Coach Gina Sanchez held her breath, and—to their mutual astonishment—Kanaan powered his way to third place. Then, toward the end of a follow-up race, he found himself in the lead.

“I was out in front, right near the finish line, and I think I got really excited and was paddling stronger on one side,” he recalls. “That turned me right over, and I took the plunge. But it happens—about once every five races—and it was pretty funny.”

That’s how it flows when you’re the newest guy on the newest team in town: the Stanford flatwater kayak racing team. Sanchez, MA ’02, a portfolio manager with American Century Centurion, founded the team last fall, when she was still a graduate student in international policy studies. In February, the ranks grew to 10, and by the time the collegiate championships were held in May, Sanchez had assembled a team of 20 paddlers, found a retired Ukrainian canoe coach to help, and learned how to drive the crew team’s boat trailer.

It took her 12 hours with the loaner to reach the ARCO Olympic training venue in Southern California, where Stanford faced off in the nationals against an established Georgia Tech team and paddlers from six other colleges and universities. The Cardinal newbies took home 35 medals, including eight golds, and snagged an upset in the 1,000-meter men’s K-4 event.

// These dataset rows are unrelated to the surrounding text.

theorem afold (n : Nat) : ∀ (rest : List Int), rest.length ≤ n → ∀ (h : List Int) (c x : Int),
    (rest.foldl gstep (h, c, x)).1 ++ [(rest.foldl gstep (h, c, x)).2.1]
      = h ++ groupsFrom c x rest := by
  induction n with
  | zero =>
    intro rest hlen h c x
    have : rest = [] := List.eq_nil_of_length_eq_zero (Nat.le_zero.mp hlen)
    subst this
    rw [groupsFrom_nil c (by simp)]; simp
  | succ n ih =>
    intro rest hlen h c x
    cases hd : rest.dropWhile (fun a => decide (a ≤ x + 1)) with
    | nil =>
      have hrest : rest.takeWhile (fun a => decide (a ≤ x + 1)) = rest := by
        have := List.takeWhile_append_dropWhile (p := fun a => decide (a ≤ x + 1)) (l := rest)
        rw [hd, List.append_nil] at this; exact this
      have htall : ∀ a ∈ rest, a ≤ x + 1 := by
        intro a ha; rw [← hrest] at ha; simpa using List.mem_takeWhile_imp ha
      rw [run_take rest h c x htall, groupsFrom_nil c hd, hrest]
    | cons y d' =>
      have hsplit := List.takeWhile_append_dropWhile (p := fun a => decide (a ≤ x + 1)) (l := rest)
      rw [hd] at hsplit
      have htall : ∀ a ∈ rest.takeWhile (fun a => decide (a ≤ x + 1)), a ≤ x + 1 :=
        fun a ha => by simpa using List.mem_takeWhile_imp ha
      have hy : ¬ (y - x ≤ 1) := by
        have hne : rest.dropWhile (fun a => decide (a ≤ x + 1)) ≠ [] := by simp [hd]
        have hhead := List.head_dropWhile_not (fun a => decide (a ≤ x + 1)) hne
        simp only [hd, List.head_cons] at hhead
        simp at hhead; omega
      have hlen' : d'.length ≤ n := by
        have h1 := List.length_dropWhile_le (fun a => decide (a ≤ x + 1)) rest
        rw [hd] at h1; simp at h1; omega
      conv_lhs => rw [← hsplit]
      rw [List.foldl_append, run_take _ h c x htall]
      simp only [List.foldl_cons, gstep, if_neg hy]
      rw [ih d' hlen' _ 1 y, groupsFrom_cons c hd]
      simp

“One coach said to me, ‘Gina, your men’s K-4 is not upright because they are each individually balanced, but because they are randomly unbalanced,’” Sanchez recalls. “And I said, ‘You know what—that was some of the most inefficient technique I’ve ever seen, but they did it out of pure heart and soul.’”

Balance, it happens, is a critical element in any kind of kayaking—flatwater, sea or whitewater—and the sleek little boats used in sprint racing are particularly unstable because they are narrowed to Olympic specifications. “They’re designed for one purpose—to go straight and fast,” Sanchez says. “You can be in really good shape, but still not able to perform in the boat until you learn how to balance.”

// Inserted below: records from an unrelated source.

-- pv_equiv track=rewrite | github.com/KostasEreksonas/Codewars-kata-solutions | 7kyu/Python/square_every_digit.py | square_digits
-- ===== SOURCE A (Python) =====
-- def square_digits(num):
--     if num == 0:
--         return 0
--     else:
--         digits = []
--         z = ''
--         while num != 0:
--             digits.append((num%10)**2)
--             num //= 10
--         digits = digits[::-1]
--         z = [str(d) for d in digits]
--         return int(''.join(z))
-- ===== SOURCE B (Python) =====
-- def square_digits(num):
--     return int(''.join(str(int(c) ** 2) for c in str(num)))
-- ===== Notes on version B (the rewrite author's own statement) =====
-- stated objective: idiomatic
-- what changed: B iterates over the decimal string of num and squares each character's digit, replacing A's modulo/floor-division digit-extraction loop, the list reversal and the zero special-case with a single string comprehension.
import Mathlib
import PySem

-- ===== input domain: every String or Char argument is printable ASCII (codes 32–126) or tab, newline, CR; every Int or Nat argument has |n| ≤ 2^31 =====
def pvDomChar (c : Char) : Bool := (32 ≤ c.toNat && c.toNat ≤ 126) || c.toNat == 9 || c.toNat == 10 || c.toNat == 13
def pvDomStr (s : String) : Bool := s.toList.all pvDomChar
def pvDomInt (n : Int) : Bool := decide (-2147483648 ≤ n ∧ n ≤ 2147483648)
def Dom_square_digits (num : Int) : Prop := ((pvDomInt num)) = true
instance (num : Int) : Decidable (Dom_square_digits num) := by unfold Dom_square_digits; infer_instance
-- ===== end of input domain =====

-- B squares each character of str(num) instead of A's modulo/floor-division digit
-- loop plus reversal (idiomatic; same asymptotic cost). Pre_ restricts to num ≥ 0:
-- on negative num Python A's while-loop never terminates (num //= 10 stalls at -1)
-- and B raises ValueError, so no return value of A exists there.


-- ===== PORT A =====
-- A's while-loop. Under Pre_ (num ≥ 0) Python's num % 10 and num //= 10 coincide
-- with Nat % and /, so the loop is transcribed over the Nat value of num (for
-- num < 0 the Python loop never terminates, which Pre_ excludes).
def sdLoopA : Nat → List Int → List Int
  | 0, acc => acc
  | n+1, acc => sdLoopA ((n+1)/10) (acc ++ [((((n+1) % 10 : Nat) : Int))^2])
decreasing_by exact Nat.div_lt_self (Nat.succ_pos n) (by norm_num)

def square_digits (num : Int) : Int :=
  if num = 0 then 0
  else
    let digits := sdLoopA num.toNat []
    let digits := (PySem.List.slice? digits none none (-1)).getD []   -- digits[::-1]
    let z := digits.map PySem.Int.toStr
    (PySem.Int.ofStr? (PySem.Str.join "" z)).getD 0   -- int(''.join(z)); getD unreachable under Pre_

-- ===== PORT B =====
def square_digits_alt (num : Int) : Int :=
  (PySem.Int.ofStr? (PySem.Str.join ""
    ((PySem.Int.toStr num).toList.map
      (fun c => PySem.Int.toStr (((PySem.Int.ofStr? (String.ofList [c])).getD 0) ^ 2))))).getD 0
  -- int(''.join(str(int(c)**2) for c in str(num))); getD unreachable under Pre_

-- ===== PRECONDITION & SPEC =====
-- Pre_ excludes negative num, where Python A's while-loop never terminates
-- (so A returns no value) and B raises ValueError.
def Pre_square_digits (num : Int) : Prop := 0 ≤ num
instance (num : Int) : Decidable (Pre_square_digits num) := by unfold Pre_square_digits; infer_instance
def pvWitness_square_digits : Int := (9119)

def Spec_square_digits (num : Int) (out : Int) : Prop := out = square_digits_alt num
instance (num : Int) (out : Int) : Decidable (Spec_square_digits num out) := by unfold Spec_square_digits; infer_instance

-- ===== CLAIM (what is proved, stated in full; the proofs are below) =====
def Claim_equal_square_digits : Prop := ∀ (num : Int), Dom_square_digits num → Pre_square_digits num → Spec_square_digits num (square_digits num)

-- ===== LEMMAS AND PROOFS =====

-- A's loop collects the squared base-10 digits, least significant first.
lemma sdLoopA_eq (n : Nat) : ∀ acc, sdLoopA n acc = acc ++ (Nat.digits 10 n).map (fun d : Nat => ((d : Int))^2) := by
  induction n using Nat.strong_induction_on with
  | _ n ih =>
    intro acc
    match n with
    | 0 => simp [sdLoopA]
    | n+1 =>
      rw [sdLoopA, ih ((n+1)/10) (Nat.div_lt_self (Nat.succ_pos n) (by norm_num)),
        Nat.digits_def' (by norm_num : 1 < 10) (Nat.succ_pos n)]
      simp

-- Core of Nat.toDigits: the characters are the base-10 digits, most significant first.
lemma toDigitsCore_eq (f : Nat) : ∀ (n : Nat) (acc : List Char), 0 < n → n < 10 ^ f →
    Nat.toDigitsCore 10 f n acc = ((Nat.digits 10 n).map Nat.digitChar).reverse ++ acc := by
  induction f with
  | zero => intro n acc h1 h2; omega
  | succ f ih =>
    intro n acc h1 h2
    rw [Nat.toDigitsCore]
    by_cases h : n / 10 = 0
    · have hn : n < 10 := by omega
      simp only [h, if_true]
      rw [Nat.digits_def' (by norm_num : 1 < 10) h1, h]
      simp
    · simp only [h, if_false]
      rw [ih (n / 10) _ (Nat.pos_of_ne_zero h)
        (by rw [Nat.div_lt_iff_lt_mul (by norm_num)]; calc n < 10 ^ (f+1) := h2
            _ = 10 ^ f * 10 := by ring),
        Nat.digits_def' (by norm_num : 1 < 10) h1]
      simp

lemma toDigits_eq (n : Nat) (h : 0 < n) :
    Nat.toDigits 10 n = ((Nat.digits 10 n).map Nat.digitChar).reverse := by
  have hb : n < 10 ^ (n + 1) :=
    lt_of_lt_of_le (Nat.lt_pow_self (by norm_num)) (Nat.pow_le_pow_right (by norm_num) (Nat.le_succ n))
  rw [Nat.toDigits, toDigitsCore_eq (n+1) n [] h hb, List.append_nil]

-- int(c) for a single digit character.
lemma digitChar_val (d : Nat) (hd : d < 10) :
    (PySem.Int.ofStr? (String.ofList [Nat.digitChar d])).getD 0 = (d : Int) := by
  interval_cases d <;> decide

-- ===== VERDICT (by name: the statement is the Claim_ definition above) =====
theorem square_digits_spec : Claim_equal_square_digits := by
  intro num _ hpre
  unfold Spec_square_digits
  by_cases h0 : num = 0
  · subst h0; decide
  · -- num > 0
    obtain ⟨n, rfl⟩ := Int.eq_ofNat_of_zero_le hpre
    have hn : 0 < n := by
      rcases Nat.eq_zero_or_pos n with h | h
      · exact absurd (by simp [h]) h0
      · exact h
    unfold square_digits square_digits_alt
    rw [if_neg h0]
    simp only [Int.toNat_natCast]
    rw [sdLoopA_eq n [], List.nil_append, PySem.List.slice?_none_none_neg_one, Option.getD_some]
    rw [PySem.Int.toList_toStr]
    have htc : PySem.Int.toChars (n : Int) = Nat.toDigits 10 n := by
      unfold PySem.Int.toChars
      rw [if_neg (by omega), Int.toNat_natCast]
    rw [htc, toDigits_eq n hn]
    have hmap : (((Nat.digits 10 n).map Nat.digitChar).reverse).map
          (fun c => PySem.Int.toStr (((PySem.Int.ofStr? (String.ofList [c])).getD 0) ^ 2))
        = (((Nat.digits 10 n).map (fun d : Nat => ((d : Int))^2)).reverse).map PySem.Int.toStr := by
      rw [List.map_reverse, List.map_reverse]
      congr 1
      rw [List.map_map, List.map_map]
      refine List.map_congr_left (fun d hd => ?_)
      have h10 : d < 10 := Nat.digits_lt_base (by norm_num) hd
      simp only [Function.comp_apply]
      rw [digitChar_val d h10]
    rw [hmap]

Sanchez has only been sprint racing for about four years herself. She recently qualified as an alternate to the 2002 Pan Am Sprint Team, and her goal is to make the 2008 U.S. Olympic team. Sanchez does her own training in the early afternoon, then meets the team at 4:30 p.m. in a quiet Redwood Shores lagoon. In the fall months, they build an aerobic base; and by spring quarter, they are working on starts and speed.

The team aims to become a club sport this year, and its name may also morph—from the “flatwater kayak” team to the “canoe and kayak” team—to include more athletes. As the numbers grow, Sanchez has been getting support from the Berkeley Rowing and Paddling Club, Portland Canoe and Kayak Club, Seattle Canoe and Kayak Club and Newport Aquatic Center, all of which have donated or loaned boats and equipment to the team. “Pretty much the [whole] West Coast club system has supported the development of the Stanford program,” she says.

And the team continues to attract students who have never before stepped into a kayak. “I read about the club and saw ‘no experience necessary’ and knew it was the right thing for me,” says sophomore Vanya Choumanova. Although she’d never participated in high school sports in her native Bulgaria, Choumanova has picked up a lot of confidence and technique from her teammates. Then there’s the beauty of the lagoon. “Being on the water when the sun sets, and seeing all the lights come on in houses, gives me such a peaceful feeling.” As long as she keeps her seat.